* EXERCISE OBJECTIVE: The lines below starting at the line containing "b.take (minOverlap a" and ending at the line containing "simp only [← hmdef, if_neg hm, ← hsdef]" are to be repeated exactly, with both ends kept and nothing else added.

Stored items
────────────────
theorem minOverlap_spec (a b : List Char) (hbsep : ('\x00' : Char) ∉ b) :
    (minOverlap a b = 0 →
      ∀ i, 0 < i → i ≤ min a.length b.length → b.take i ≠ a.drop (a.length - i)) ∧
    (0 < minOverlap a b → minOverlap a b ≤ min a.length b.length ∧
      b.take (minOverlap a b) = a.drop (a.length - minOverlap a b) ∧
      ∀ i, 0 < i → i ≤ min a.length b.length → b.take i = a.drop (a.length - i) →
        minOverlap a b ≤ i) := by
  by_cases hm : min a.length b.length = 0
  · constructor
    · intro _ i hi him
      omega
    · intro hpos
      rw [minOverlap] at hpos
      simp only [hm, if_pos] at hpos
      omega
  · have hm' : 0 < min a.length b.length := by omega
    set m := min a.length b.length with hmdef
    set s := b.take m ++ '\x00' :: a.drop (a.length - m) with hsdef
    have hbt : (b.take m).length = m := by rw [List.length_take]; omega
    have had : (a.drop (a.length - m)).length = m := by rw [List.length_drop]; omega
    have hslen : s.length = m + 1 + m := by
      rw [hsdef]; simp [List.length_append, List.length_cons, hbt, had]; omega
    have hsne : s ≠ [] := by
      intro h; rw [h] at hslen; simp at hslen; omega
    have hmo : minOverlap a b =
        chainLoop (piLoop s [0] 0 1) ((piLoop s [0] 0 1).getD (s.length - 1) 0)
          ((piLoop s [0] 0 1).getD (s.length - 1) 0) := by
      rw [minOverlap]
      simp only [← hmdef, if_neg hm, ← hsdef]
    have htake1 : maxB (s.take 1) = 0 := by
      have : (s.take 1).length = 1 := by rw [List.length_take]; omega
      rw [maxB, this]
      exact Nat.findGreatest_zero
    obtain ⟨hplen, hpcorr⟩ := piLoop_inv s (s.length - 1) 1 [0] 0 rfl le_rfl (by omega) rfl
      (by intro j hj; interval_cases j; simpa using htake1.symm) htake1.symm
    set pi := piLoop s [0] 0 1 with hpidef
    have hk0 : pi.getD (s.length - 1) 0 = maxB s := by
      rw [hpcorr (s.length - 1) (by omega)]
      rw [show s.length - 1 + 1 = s.length from by omega, List.take_length]
    rcases Nat.eq_zero_or_pos (maxB s) with hz | hp
    · have : minOverlap a b = 0 := by
        rw [hmo, hk0, hz, chainLoop_zero]
      constructor
      · intro _ i hi him heq
        have hbord : isBorder s i := (bridge a b hbsep hm' i hi).mpr ⟨him, heq⟩
        have := le_maxB hbord
        omega
      · intro hpos; omega
    · have hb0 : isBorder s (maxB s) := maxB_isBorder hsne
      obtain ⟨hbr, hr0, hrmin⟩ := chainLoop_spec s pi hpcorr (maxB s) (maxB s) le_rfl hb0 hp
      have hmoval : minOverlap a b = chainLoop pi (maxB s) (maxB s) := by
        rw [hmo, hk0]
      constructor
      · intro h0; rw [hmoval] at h0; omega
      · intro _
        obtain ⟨hle, heq⟩ := (bridge a b hbsep hm' _ (hmoval ▸ hr0)).mp (hmoval ▸ hbr)
        refine ⟨hle, ?_, ?_⟩
        · exact heq
        · intro i hi him hieq
          have hbord : isBorder s i := (bridge a b hbsep hm' i hi).mpr ⟨him, hieq⟩
          rw [hmoval]
          exact hrmin i hbord hi

theorem slice_cond_iff (a b : List Char) (i : Nat) (hi : 0 < i) :
    (PySem.List.slice a (some (-(i : Int))) none = PySem.List.slice b none (some (i : Int))) ↔
      b.take i = a.drop (a.length - i) := by
  rw [PySem.List.slice_from_neg_natCast a i hi, PySem.List.slice_to_natCast]
  exact eq_comm

theorem gmNone (a b : List Char)
    (h : ∀ j, 0 < j → j ≤ min a.length b.length → b.take j ≠ a.drop (a.length - j)) :
    ∀ n i, min a.length b.length + 1 - i = n → 0 < i → getMeshLoop a b i = [] := by
  intro n
  induction n with
  | zero =>
    intro i hn hi
    rw [getMeshLoop, if_neg (by omega)]
  | succ n ih =>
    intro i hn hi
    by_cases hle : i ≤ min a.length b.length
    · rw [getMeshLoop, if_pos hle,
        if_neg (fun hc => h i hi hle ((slice_cond_iff a b i hi).mp hc))]
      exact ih (i + 1) (by omega) (by omega)
    · rw [getMeshLoop, if_neg hle]

theorem gmSome (a b : List Char) (r : Nat) (hr0 : 0 < r) (hrm : r ≤ min a.length b.length)
    (hreq : b.take r = a.drop (a.length - r))
    (hmin : ∀ j, 0 < j → j < r → b.take j ≠ a.drop (a.length - j)) :
    ∀ n i, r - i = n → 0 < i → i ≤ r → getMeshLoop a b i = a.drop (a.length - r) := by
  intro n
  induction n with
  | zero =>
    intro i hn hi hir
    have hieq : i = r := by omega
    subst hieq
    rw [getMeshLoop, if_pos (by omega), if_pos ((slice_cond_iff a b i hi).mpr hreq),
        PySem.List.slice_from_neg_natCast a i hi]
  | succ n ih =>
    intro i hn hi hir
    have hilt : i < r := by omega
    rw [getMeshLoop, if_pos (by omega),
        if_neg (fun hc => hmin i hi hilt ((slice_cond_iff a b i hi).mp hc))]
    exact ih (i + 1) (by omega) (by omega) (by omega)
────────────────
* RESULT OF THE TASK:
      b.take (minOverlap a b) = a.drop (a.length - minOverlap a b) ∧
      ∀ i, 0 < i → i ≤ min a.length b.length → b.take i = a.drop (a.length - i) →
        minOverlap a b ≤ i) := by
  by_cases hm : min a.length b.length = 0
  · constructor
    · intro _ i hi him
      omega
    · intro hpos
      rw [minOverlap] at hpos
      simp only [hm, if_pos] at hpos
      omega
  · have hm' : 0 < min a.length b.length := by omega
    set m := min a.length b.length with hmdef
    set s := b.take m ++ '\x00' :: a.drop (a.length - m) with hsdef
    have hbt : (b.take m).length = m := by rw [List.length_take]; omega
    have had : (a.drop (a.length - m)).length = m := by rw [List.length_drop]; omega
    have hslen : s.length = m + 1 + m := by
      rw [hsdef]; simp [List.length_append, List.length_cons, hbt, had]; omega
    have hsne : s ≠ [] := by
      intro h; rw [h] at hslen; simp at hslen; omega
    have hmo : minOverlap a b =
        chainLoop (piLoop s [0] 0 1) ((piLoop s [0] 0 1).getD (s.length - 1) 0)
          ((piLoop s [0] 0 1).getD (s.length - 1) 0) := by
      rw [minOverlap]
      simp only [← hmdef, if_neg hm, ← hsdef]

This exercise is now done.